## [DIRECTIONS FOR THIS TASK]
Can you pull out each line of the data below that includes the word "value"?

## [Extracted records]
__________

-- pv_equiv track=rewrite | github.com/shohoku11wrj/haoqiyou | update_webpage_events.py | _determine_gps
-- ===== SOURCE A (Python) =====
-- DEFAULT_MEET_GPS = "37.42797, -122.14508"
--
-- KNOWN_LOCATIONS = {
--     "summit bicycles": DEFAULT_MEET_GPS,
--     "392 california ave": DEFAULT_MEET_GPS,
-- }
--
-- def _determine_gps(location: str, provided: str) -> str:
--     if provided:
--         return provided
--     if not location:
--         return DEFAULT_MEET_GPS
--     lower_loc = location.lower()
--     for key, coords in KNOWN_LOCATIONS.items():
--         if key in lower_loc:
--             return coords
--     return DEFAULT_MEET_GPS
-- ===== SOURCE B (Python) =====
-- DEFAULT_MEET_GPS = "37.42797, -122.14508"
--
-- def _determine_gps(location: str, provided: str) -> str:
--     # Every KNOWN_LOCATIONS value equals DEFAULT_MEET_GPS and so does the
--     # fallback, so once `provided` is falsy the answer is always the default.
--     return provided or DEFAULT_MEET_GPS
-- ===== Notes on version B (the rewrite author's own statement) =====
-- stated objective: simpler
-- what changed: Replaced the lowercase-and-scan over KNOWN_LOCATIONS with the closed form 'provided or DEFAULT_MEET_GPS', valid because every known-location value equals the default fallback.
import Mathlib
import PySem

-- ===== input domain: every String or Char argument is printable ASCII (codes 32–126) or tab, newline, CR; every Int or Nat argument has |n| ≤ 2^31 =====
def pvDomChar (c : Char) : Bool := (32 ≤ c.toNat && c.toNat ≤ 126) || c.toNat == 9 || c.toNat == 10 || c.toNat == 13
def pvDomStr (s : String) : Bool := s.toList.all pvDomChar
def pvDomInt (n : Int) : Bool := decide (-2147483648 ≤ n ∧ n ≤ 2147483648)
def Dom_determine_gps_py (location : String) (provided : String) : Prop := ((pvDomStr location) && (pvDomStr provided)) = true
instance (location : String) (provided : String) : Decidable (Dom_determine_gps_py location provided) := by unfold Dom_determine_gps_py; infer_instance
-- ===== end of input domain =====

-- B replaces A's lowercase-and-scan over KNOWN_LOCATIONS with the closed form
-- 'provided or DEFAULT_MEET_GPS' (every known-location value equals the default): simpler.


-- ===== PORT A =====
def DEFAULT_MEET_GPS : String := "37.42797, -122.14508"

def KNOWN_LOCATIONS : List (String × String) :=
  [("summit bicycles", DEFAULT_MEET_GPS), ("392 california ave", DEFAULT_MEET_GPS)]

-- the 'for key, coords in KNOWN_LOCATIONS.items()' loop with early return
def scanKnown : List (String × String) → String → Option String
  | [], _ => none
  | (key, coords) :: rest, lowerLoc =>
      if PySem.Str.isIn key lowerLoc then some coords else scanKnown rest lowerLoc

def determine_gps_py (location : String) (provided : String) : String :=
  if provided ≠ "" then provided
  else if location = "" then DEFAULT_MEET_GPS
  else
    let lower_loc := PySem.Str.lower location
    match scanKnown KNOWN_LOCATIONS lower_loc with
    | some coords => coords
    | none => DEFAULT_MEET_GPS

-- ===== PORT B =====
def determine_gps_py_alt (_location : String) (provided : String) : String :=
  if provided = "" then DEFAULT_MEET_GPS else provided

-- ===== PRECONDITION & SPEC =====
def Spec_determine_gps_py (location : String) (provided : String) (out : String) : Prop := out = determine_gps_py_alt location provided
instance (location : String) (provided : String) (out : String) : Decidable (Spec_determine_gps_py location provided out) := by unfold Spec_determine_gps_py; infer_instance

-- ===== CLAIM (what is proved, stated in full; the proofs are below) =====
def Claim_equal_determine_gps_py : Prop := ∀ (location : String) (provided : String), Dom_determine_gps_py location provided → Spec_determine_gps_py location provided (determine_gps_py location provided)

-- ===== LEMMAS AND PROOFS =====

-- every value in KNOWN_LOCATIONS is DEFAULT_MEET_GPS, so the scan can only yield the default
theorem scanKnown_known (loc : String) :
    ∀ r, scanKnown KNOWN_LOCATIONS loc = some r → r = DEFAULT_MEET_GPS := by
  intro r h
  simp only [KNOWN_LOCATIONS, scanKnown] at h
  split_ifs at h <;> simp_all

-- ===== VERDICT (by name: the statement is the Claim_ definition above) =====
theorem determine_gps_py_spec : Claim_equal_determine_gps_py := by
  intro location provided _
  unfold Spec_determine_gps_py determine_gps_py determine_gps_py_alt
  by_cases hp : provided = ""
  · simp only [hp, ne_eq, not_true_eq_false, if_false, if_true]
    split
    · rfl
    · cases hscan : scanKnown KNOWN_LOCATIONS (PySem.Str.lower location) with
      | none => rfl
      | some r => simpa [hscan] using scanKnown_known _ r hscan
  · simp [hp]
theorem gcf_loop_eval (g0 g1 g2 g3 g4 g5 g6 g7 g8 g9 g10 g11 : List (Int × String))
    (h0 : ∀ y ∈ g0, y.1 = ((0 : Nat) : Int)) (h1 : ∀ y ∈ g1, y.1 = ((1 : Nat) : Int))
    (h2 : ∀ y ∈ g2, y.1 = ((2 : Nat) : Int)) (h3 : ∀ y ∈ g3, y.1 = ((3 : Nat) : Int))
    (h4 : ∀ y ∈ g4, y.1 = ((4 : Nat) : Int)) (h5 : ∀ y ∈ g5, y.1 = ((5 : Nat) : Int))
    (h6 : ∀ y ∈ g6, y.1 = ((6 : Nat) : Int)) (h7 : ∀ y ∈ g7, y.1 = ((7 : Nat) : Int))
    (h8 : ∀ y ∈ g8, y.1 = ((8 : Nat) : Int)) (h9 : ∀ y ∈ g9, y.1 = ((9 : Nat) : Int))
    (h10 : ∀ y ∈ g10, y.1 = ((10 : Nat) : Int)) (h11 : ∀ y ∈ g11, y.1 = ((11 : Nat) : Int)) :
    gcfLoop (g0 ++ (g1 ++ (g2 ++ (g3 ++ (g4 ++ (g5 ++ (g6 ++ (g7 ++ (g8 ++ (g9 ++
        (g10 ++ g11))))))))))) gcfSpecs 0 []
      = (([("__code_admin_scolaire_taches.txt", PySem.Str.join "\n\n" (g0.map (·.2))),
          ("__code_admin_scolaire_fin_global.txt", PySem.Str.join "\n\n" (g1.map (·.2))),
          ("__code_admin_scolaire_fin_sportif.txt", PySem.Str.join "\n\n" (g2.map (·.2))),
          ("__code_admin_scolaire_config_docs.txt", PySem.Str.join "\n\n"
            ((g3 ++ (g4 ++ (g5 ++ (g6 ++ (g7 ++ (g8 ++ g9)))))).map (·.2)))]
         ++ (if g10.isEmpty then [] else
              [("__code_admin_scolaire_tests.txt", PySem.Str.join "\n\n" (g10.map (·.2)))]))
         ++ (if g11.isEmpty then [] else
              [("__code_admin_scolaire_other.txt", PySem.Str.join "\n\n" (g11.map (·.2)))])) := by
  set T := g0 ++ (g1 ++ (g2 ++ (g3 ++ (g4 ++ (g5 ++ (g6 ++ (g7 ++ (g8 ++ (g9 ++
      (g10 ++ g11)))))))))) with hT
  -- the six boundary computations of the consuming scan
  have a1 : gcfAdvance T 0 0 = g0.length := by
    have h := gcf_advance_spec T [] g0 (g1 ++ (g2 ++ (g3 ++ (g4 ++ (g5 ++ (g6 ++ (g7 ++
        (g8 ++ (g9 ++ (g10 ++ g11)))))))))) 0 0 (by rw [hT]; simp) (by simp)
      (fun y hy => le_of_eq (h0 y hy))
      (by intro y hy
          simp only [List.mem_append] at hy
          rcases hy with hy|hy|hy|hy|hy|hy|hy|hy|hy|hy|hy <;>
            first
              | (rw [h1 y hy]; decide) | (rw [h2 y hy]; decide) | (rw [h3 y hy]; decide)
              | (rw [h4 y hy]; decide) | (rw [h5 y hy]; decide) | (rw [h6 y hy]; decide)
              | (rw [h7 y hy]; decide) | (rw [h8 y hy]; decide) | (rw [h9 y hy]; decide)
              | (rw [h10 y hy]; decide) | (rw [h11 y hy]; decide))
    rw [h]; simp
  have a2 : gcfAdvance T 1 g0.length = g0.length + g1.length := by
    have h := gcf_advance_spec T g0 g1 (g2 ++ (g3 ++ (g4 ++ (g5 ++ (g6 ++ (g7 ++
        (g8 ++ (g9 ++ (g10 ++ g11))))))))) 1 g0.length (by rw [hT]) rfl
      (by intro y hy; rw [h1 y hy]; decide)
      (by intro y hy
          simp only [List.mem_append] at hy
          rcases hy with hy|hy|hy|hy|hy|hy|hy|hy|hy|hy <;>
            first
              | (rw [h2 y hy]; decide) | (rw [h3 y hy]; decide) | (rw [h4 y hy]; decide)
              | (rw [h5 y hy]; decide) | (rw [h6 y hy]; decide) | (rw [h7 y hy]; decide)
              | (rw [h8 y hy]; decide) | (rw [h9 y hy]; decide) | (rw [h10 y hy]; decide)
              | (rw [h11 y hy]; decide))
    exact h
  have a3 : gcfAdvance T 2 (g0.length + g1.length) = g0.length + g1.length + g2.length := by
    have h := gcf_advance_spec T (g0 ++ g1) g2 (g3 ++ (g4 ++ (g5 ++ (g6 ++ (g7 ++
        (g8 ++ (g9 ++ (g10 ++ g11)))))))) 2 (g0.length + g1.length)
      (by rw [hT]; simp [List.append_assoc]) (by simp only [List.length_append]; try omega)
      (by intro y hy; rw [h2 y hy]; decide)
      (by intro y hy
          simp only [List.mem_append] at hy
          rcases hy with hy|hy|hy|hy|hy|hy|hy|hy|hy <;>
            first
              | (rw [h3 y hy]; decide) | (rw [h4 y hy]; decide) | (rw [h5 y hy]; decide)
              | (rw [h6 y hy]; decide) | (rw [h7 y hy]; decide) | (rw [h8 y hy]; decide)
              | (rw [h9 y hy]; decide) | (rw [h10 y hy]; decide) | (rw [h11 y hy]; decide))
    rw [h]; simp only [List.length_append]; try omega
  have a4 : gcfAdvance T 9 (g0.length + g1.length + g2.length)
      = g0.length + g1.length + g2.length + (g3.length + g4.length + g5.length + g6.length
        + g7.length + g8.length + g9.length) := by
    have h := gcf_advance_spec T (g0 ++ (g1 ++ g2)) (g3 ++ (g4 ++ (g5 ++ (g6 ++ (g7 ++
        (g8 ++ g9)))))) (g10 ++ g11) 9 (g0.length + g1.length + g2.length)
      (by rw [hT]; simp [List.append_assoc]) (by simp only [List.length_append]; try omega)
      (by intro y hy
          simp only [List.mem_append] at hy
          rcases hy with hy|hy|hy|hy|hy|hy|hy <;>
            first
              | (rw [h3 y hy]; decide) | (rw [h4 y hy]; decide) | (rw [h5 y hy]; decide)
              | (rw [h6 y hy]; decide) | (rw [h7 y hy]; decide) | (rw [h8 y hy]; decide)
              | (rw [h9 y hy]; decide))
      (by intro y hy
          simp only [List.mem_append] at hy
          rcases hy with hy|hy <;>
            first
              | (rw [h10 y hy]; decide) | (rw [h11 y hy]; decide))
    rw [h]; simp only [List.length_append]; try omega
  have a5 : gcfAdvance T 10 (g0.length + g1.length + g2.length + (g3.length + g4.length
      + g5.length + g6.length + g7.length + g8.length + g9.length))
      = g0.length + g1.length + g2.length + (g3.length + g4.length + g5.length + g6.length
        + g7.length + g8.length + g9.length) + g10.length := by
    have h := gcf_advance_spec T (g0 ++ (g1 ++ (g2 ++ (g3 ++ (g4 ++ (g5 ++ (g6 ++ (g7 ++
        (g8 ++ g9))))))))) g10 g11 10
      (g0.length + g1.length + g2.length + (g3.length + g4.length + g5.length + g6.length
        + g7.length + g8.length + g9.length))
      (by rw [hT]; simp [List.append_assoc]) (by simp only [List.length_append]; try omega)
      (by intro y hy; rw [h10 y hy]; decide)
      (by intro y hy; rw [h11 y hy]; decide)
    rw [h]; simp only [List.length_append]; try omega
  have a6 : gcfAdvance T 11 (g0.length + g1.length + g2.length + (g3.length + g4.length
      + g5.length + g6.length + g7.length + g8.length + g9.length) + g10.length)
      = g0.length + g1.length + g2.length + (g3.length + g4.length + g5.length + g6.length
        + g7.length + g8.length + g9.length) + g10.length + g11.length := by
    have h := gcf_advance_spec T (g0 ++ (g1 ++ (g2 ++ (g3 ++ (g4 ++ (g5 ++ (g6 ++ (g7 ++
        (g8 ++ (g9 ++ g10)))))))))) g11 [] 11
      (g0.length + g1.length + g2.length + (g3.length + g4.length + g5.length + g6.length
        + g7.length + g8.length + g9.length) + g10.length)
      (by rw [hT]; simp [List.append_assoc]) (by simp only [List.length_append]; try omega)
      (by intro y hy; rw [h11 y hy]; decide)
      (by intro y hy; cases hy)
    rw [h]; simp only [List.length_append]; try omega
  -- the four slices that are emitted
  have s1 : PySem.List.slice T (some ((0 : Nat) : Int)) (some (((g0.length : Nat)) : Int))
      = g0 :=
    gcf_slice_spec T [] g0 (g1 ++ (g2 ++ (g3 ++ (g4 ++ (g5 ++ (g6 ++ (g7 ++ (g8 ++ (g9 ++
      (g10 ++ g11)))))))))) 0 g0.length (by rw [hT]; simp) (by simp) (by simp)
  have s2 : PySem.List.slice T (some ((g0.length : Nat) : Int))
      (some (((g0.length + g1.length : Nat)) : Int)) = g1 :=
    gcf_slice_spec T g0 g1 (g2 ++ (g3 ++ (g4 ++ (g5 ++ (g6 ++ (g7 ++ (g8 ++ (g9 ++
      (g10 ++ g11))))))))) g0.length (g0.length + g1.length) (by rw [hT]) rfl rfl
  have s3 : PySem.List.slice T (some ((g0.length + g1.length : Nat) : Int))
      (some (((g0.length + g1.length + g2.length : Nat)) : Int)) = g2 :=
    gcf_slice_spec T (g0 ++ g1) g2 (g3 ++ (g4 ++ (g5 ++ (g6 ++ (g7 ++ (g8 ++ (g9 ++
      (g10 ++ g11)))))))) (g0.length + g1.length) (g0.length + g1.length + g2.length)
      (by rw [hT]; simp [List.append_assoc]) (by simp only [List.length_append]; try omega)
      (by simp only [List.length_append]; try omega)
  have s4 : PySem.List.slice T (some ((g0.length + g1.length + g2.length : Nat) : Int))
      (some (((g0.length + g1.length + g2.length + (g3.length + g4.length + g5.length
        + g6.length + g7.length + g8.length + g9.length) : Nat)) : Int))
      = g3 ++ (g4 ++ (g5 ++ (g6 ++ (g7 ++ (g8 ++ g9))))) :=
    gcf_slice_spec T (g0 ++ (g1 ++ g2)) (g3 ++ (g4 ++ (g5 ++ (g6 ++ (g7 ++ (g8 ++ g9))))))
      (g10 ++ g11) (g0.length + g1.length + g2.length)
      (g0.length + g1.length + g2.length + (g3.length + g4.length + g5.length + g6.length
        + g7.length + g8.length + g9.length))
      (by rw [hT]; simp [List.append_assoc]) (by simp only [List.length_append]; try omega)
      (by simp only [List.length_append]; try omega)
  have s5 : PySem.List.slice T
      (some ((g0.length + g1.length + g2.length + (g3.length + g4.length + g5.length
        + g6.length + g7.length + g8.length + g9.length) : Nat) : Int))
      (some (((g0.length + g1.length + g2.length + (g3.length + g4.length + g5.length
        + g6.length + g7.length + g8.length + g9.length) + g10.length : Nat)) : Int))
      = g10 :=
    gcf_slice_spec T (g0 ++ (g1 ++ (g2 ++ (g3 ++ (g4 ++ (g5 ++ (g6 ++ (g7 ++
      (g8 ++ g9))))))))) g10 g11
      (g0.length + g1.length + g2.length + (g3.length + g4.length + g5.length + g6.length
        + g7.length + g8.length + g9.length))
      (g0.length + g1.length + g2.length + (g3.length + g4.length + g5.length + g6.length
        + g7.length + g8.length + g9.length) + g10.length)
      (by rw [hT]; simp [List.append_assoc]) (by simp only [List.length_append]; try omega)
      (by simp only [List.length_append]; try omega)
  have s6 : PySem.List.slice T
      (some ((g0.length + g1.length + g2.length + (g3.length + g4.length + g5.length
        + g6.length + g7.length + g8.length + g9.length) + g10.length : Nat) : Int))
      (some (((g0.length + g1.length + g2.length + (g3.length + g4.length + g5.length
        + g6.length + g7.length + g8.length + g9.length) + g10.length + g11.length : Nat)) : Int))
      = g11 :=
    gcf_slice_spec T (g0 ++ (g1 ++ (g2 ++ (g3 ++ (g4 ++ (g5 ++ (g6 ++ (g7 ++ (g8 ++ (g9 ++
      g10)))))))))) g11 []
      (g0.length + g1.length + g2.length + (g3.length + g4.length + g5.length + g6.length
        + g7.length + g8.length + g9.length) + g10.length)
      (g0.length + g1.length + g2.length + (g3.length + g4.length + g5.length + g6.length
        + g7.length + g8.length + g9.length) + g10.length + g11.length)
      (by rw [hT]; simp [List.append_assoc]) (by simp only [List.length_append]; try omega)
      (by simp only [List.length_append]; try omega)
  simp only [gcfSpecs, gcfLoop, a1, a2, a3, a4, a5, a6, s1, s2, s3, s4, s5, s6,
    Bool.true_or, Bool.false_or]
  by_cases e10 : g10 = [] <;> by_cases e11 : g11 = [] <;>
    simp [e10, e11, List.isEmpty_iff, List.length_pos_iff.mpr, List.append_assoc,
      Nat.lt_add_right_iff_pos, List.length_pos_iff]
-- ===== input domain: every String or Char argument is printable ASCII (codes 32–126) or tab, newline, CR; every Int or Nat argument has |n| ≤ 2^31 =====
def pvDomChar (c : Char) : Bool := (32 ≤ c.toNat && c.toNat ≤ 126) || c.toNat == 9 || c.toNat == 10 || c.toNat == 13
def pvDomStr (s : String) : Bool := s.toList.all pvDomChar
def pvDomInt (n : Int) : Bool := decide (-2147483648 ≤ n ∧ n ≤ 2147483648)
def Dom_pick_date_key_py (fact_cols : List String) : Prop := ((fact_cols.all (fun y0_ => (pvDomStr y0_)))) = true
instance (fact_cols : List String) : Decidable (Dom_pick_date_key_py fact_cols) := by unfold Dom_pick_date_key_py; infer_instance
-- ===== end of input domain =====

-- B replaces A's three sequential scans by one scored selection pass (alternative decomposition, same cost).

def pvPrefs : List String := ["date_sk", "order_date_sk", "sale_date_sk", "txn_date_sk", "transaction_date_sk"]

-- ===== PORT A =====
-- 'for preferred in [...]: if preferred in lc: return fact_cols[lc.index(preferred)]'
def findPrefA (fact_cols lc : List String) : List String → Option String
  | [] => none
  | p :: ps =>
    if lc.contains p then
      (PySem.List.index? lc p).bind (fun i => PySem.List.pyGet? fact_cols (i : Int))
    else findPrefA fact_cols lc ps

__________

## [WRITTEN RESPONSE]
--     # Every KNOWN_LOCATIONS value equals DEFAULT_MEET_GPS and so does the
-- what changed: Replaced the lowercase-and-scan over KNOWN_LOCATIONS with the closed form 'provided or DEFAULT_MEET_GPS', valid because every known-location value equals the default fallback.
-- 'provided or DEFAULT_MEET_GPS' (every known-location value equals the default): simpler.
-- every value in KNOWN_LOCATIONS is DEFAULT_MEET_GPS, so the scan can only yield the default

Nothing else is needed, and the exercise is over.